=== Information provided ===
-- pv_equiv track=rewrite | github.com/Ayushi592Vam/Document-signal-hub-v3 | modules/parsing.py | _merge_two_header_rows
-- ===== SOURCE A (Python) =====
-- def _merge_two_header_rows(row1: list, row2: list) -> list[str]:
--     """
--     Combine a group-label row and a sub-label row into one list of column names.
--     Duplicate merged names get a numeric suffix (_2, _3 …).
--     """
--     headers: list[str] = []
--     seen: dict[str, int] = {}
--     for g, s in zip(row1, row2):
--         g_s = str(g).strip() if g else ""
--         s_s = str(s).strip() if s else ""
--         if g_s and s_s and g_s.upper() != s_s.upper():
--             name = f"{g_s} {s_s}"
--         elif s_s:
--             name = s_s
--         elif g_s:
--             name = g_s
--         else:
--             name = ""
--         if name:
--             seen[name] = seen.get(name, 0) + 1
--             if seen[name] > 1:
--                 name = f"{name}_{seen[name]}"
--         headers.append(name)
--     return headers
-- ===== SOURCE B (Python) =====
-- def _merge_two_header_rows(row1: list, row2: list) -> list[str]:
--     """
--     Combine a group-label row and a sub-label row into one list of column names.
--     Three stages: build the merged base names; group the positions of each
--     non-empty name into an index dict in one pass; then, per name, overwrite the
--     second and later occurrence slots with suffixed names by random-access writes.
--     """
--     bases = []
--     for g, s in zip(row1, row2):
--         g_s = str(g).strip() if g else ""
--         s_s = str(s).strip() if s else ""
--         if g_s and s_s and g_s.upper() != s_s.upper():
--             bases.append(f"{g_s} {s_s}")
--         elif s_s:
--             bases.append(s_s)
--         else:
--             bases.append(g_s)
--     positions = {}
--     for i, name in enumerate(bases):
--         if name:
--             positions.setdefault(name, []).append(i)
--     out = list(bases)
--     for name, idxs in positions.items():
--         for k, i in enumerate(idxs[1:], start=2):
--             out[i] = f"{name}_{k}"
--     return out
-- ===== Notes on version B (the rewrite author's own statement) =====
-- stated objective: alternative
-- what changed: A suffixes duplicates during its single pass with a running seen-counter dict consulted at every element; B instead groups the positions of each non-empty base name into a name->index-list dict and then, per group, overwrites the second and later occurrence slots in the output by random-access index writes, never maintaining a running count.
import Mathlib
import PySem
-- a Nodup list whose count of elements in [0, V) equals V contains all of [0, V)
theorem pv_countP_full {R : List Int} {V : Int} (hnd : R.Nodup)
    (h : ((R.countP (fun v => decide (0 ≤ v) && decide (v < V))) : Int) = V) :
    ∀ v : Int, 0 ≤ v → v < V → v ∈ R := by
  intro v hv0 hvV
  set p : Int → Bool := fun v => decide (0 ≤ v) && decide (v < V) with hp
  have hVnn : 0 ≤ V := le_trans hv0 (le_of_lt hvV)
  have hfnd : (R.filter p).Nodup := hnd.filter p
  have hsub : (R.filter p).toFinset ⊆ Finset.Ico (0 : Int) V := by
    intro x hx
    have hx' := List.mem_toFinset.1 hx
    have := List.of_mem_filter hx'
    simp only [hp, Bool.and_eq_true, decide_eq_true_eq] at this
    exact Finset.mem_Ico.2 (by omega)
  have hcard : (R.filter p).toFinset.card = V.toNat := by
    rw [List.toFinset_card_of_nodup hfnd, ← List.countP_eq_length_filter]
    omega
  have hIco : (Finset.Ico (0 : Int) V).card = V.toNat := by
    rw [Int.card_Ico]
    simp
  have heq : (R.filter p).toFinset = Finset.Ico (0 : Int) V :=
    Finset.eq_of_subset_of_card_le hsub (by omega)
  have hvmem : v ∈ (R.filter p).toFinset := by
    rw [heq]; exact Finset.mem_Ico.2 ⟨hv0, hvV⟩
  exact List.mem_of_mem_filter (List.mem_toFinset.1 hvmem)

-- invariant of A's DFS at a given fuel
def pvDfsGood (adj : List (Int × List Int)) (fuel : Nat) : Prop :=
  ∀ (v : Int) (visited : PySem.Set Int), v ∈ pvReach adj → v ∉ visited →
    (∀ x ∈ visited, x ∈ pvReach adj) → visited.Nodup →
    (pvReach adj).length ≤ fuel + visited.length →
    ∃ S : PySem.Set Int, pvDfsA adj fuel v visited = some S ∧
      (∀ x ∈ visited, x ∈ S) ∧ v ∈ S ∧ (∀ x ∈ S, x ∈ pvReach adj) ∧ S.Nodup ∧
      (∀ w ∈ S, w ∉ visited → ∀ u ∈ pvNbrs adj w, u ∈ S)

theorem pvDfsFold_spec (adj : List (Int × List Int)) (fuel : Nat)
    (hdfs : pvDfsGood adj fuel) :
    ∀ (ns : List Int) (visited : PySem.Set Int),
      (∀ u ∈ ns, u ∈ pvReach adj) → (∀ x ∈ visited, x ∈ pvReach adj) → visited.Nodup →
      (pvReach adj).length ≤ fuel + visited.length →
      ∃ S : PySem.Set Int,
        ns.foldl (fun acc u => match acc with
          | none => none
          | some vis => if u ∈ vis then acc else pvDfsA adj fuel u vis) (some visited) = some S ∧
        (∀ x ∈ visited, x ∈ S) ∧ (∀ u ∈ ns, u ∈ S) ∧ (∀ x ∈ S, x ∈ pvReach adj) ∧ S.Nodup ∧
        (∀ w ∈ S, w ∉ visited → ∀ u ∈ pvNbrs adj w, u ∈ S) := by
  intro ns
  induction ns with
  | nil =>
    intro visited _ hvR hnd _
    exact ⟨visited, rfl, fun x hx => hx, by simp, hvR, hnd,
      fun _ hw hnot => absurd hw hnot⟩
  | cons u us ih =>
    intro visited hns hvR hnd hm
    by_cases hu : u ∈ visited
    · obtain ⟨S, heq, h1, h2, h3, h4, h5⟩ :=
        ih visited (fun x hx => hns x (List.mem_cons_of_mem _ hx)) hvR hnd hm
      refine ⟨S, ?_, h1, ?_, h3, h4, h5⟩
      · simpa [List.foldl_cons, hu] using heq
      · intro x hx
        rcases List.mem_cons.1 hx with h | h
        · subst h; exact h1 x hu
        · exact h2 x h
    · obtain ⟨S1, heq1, hsub1, hin1, hS1R, hS1nd, hcl1⟩ :=
        hdfs u visited (hns u (by simp)) hu hvR hnd hm
      have hlen1 : visited.length ≤ S1.length := pv_nodup_subset_length hnd hsub1
      obtain ⟨S, heq, h1, h2, h3, h4, h5⟩ :=
        ih S1 (fun x hx => hns x (List.mem_cons_of_mem _ hx)) hS1R hS1nd (by omega)
      refine ⟨S, ?_, fun x hx => h1 x (hsub1 x hx), ?_, h3, h4, ?_⟩
      · simpa [List.foldl_cons, hu, heq1] using heq
      · intro x hx
        rcases List.mem_cons.1 hx with h | h
        · subst h; exact h1 x hin1
        · exact h2 x h
      · intro w hw hnot u' hu'
        by_cases hwS1 : w ∈ S1
        · exact h1 u' (hcl1 w hwS1 hnot u' hu')
        · exact h5 w hw hwS1 u' hu'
===
Examine the records and pull out every line where the string "pvDfsGood" occurs.

_Answer to the exercise_.
def pvDfsGood (adj : List (Int × List Int)) (fuel : Nat) : Prop :=
    (hdfs : pvDfsGood adj fuel) :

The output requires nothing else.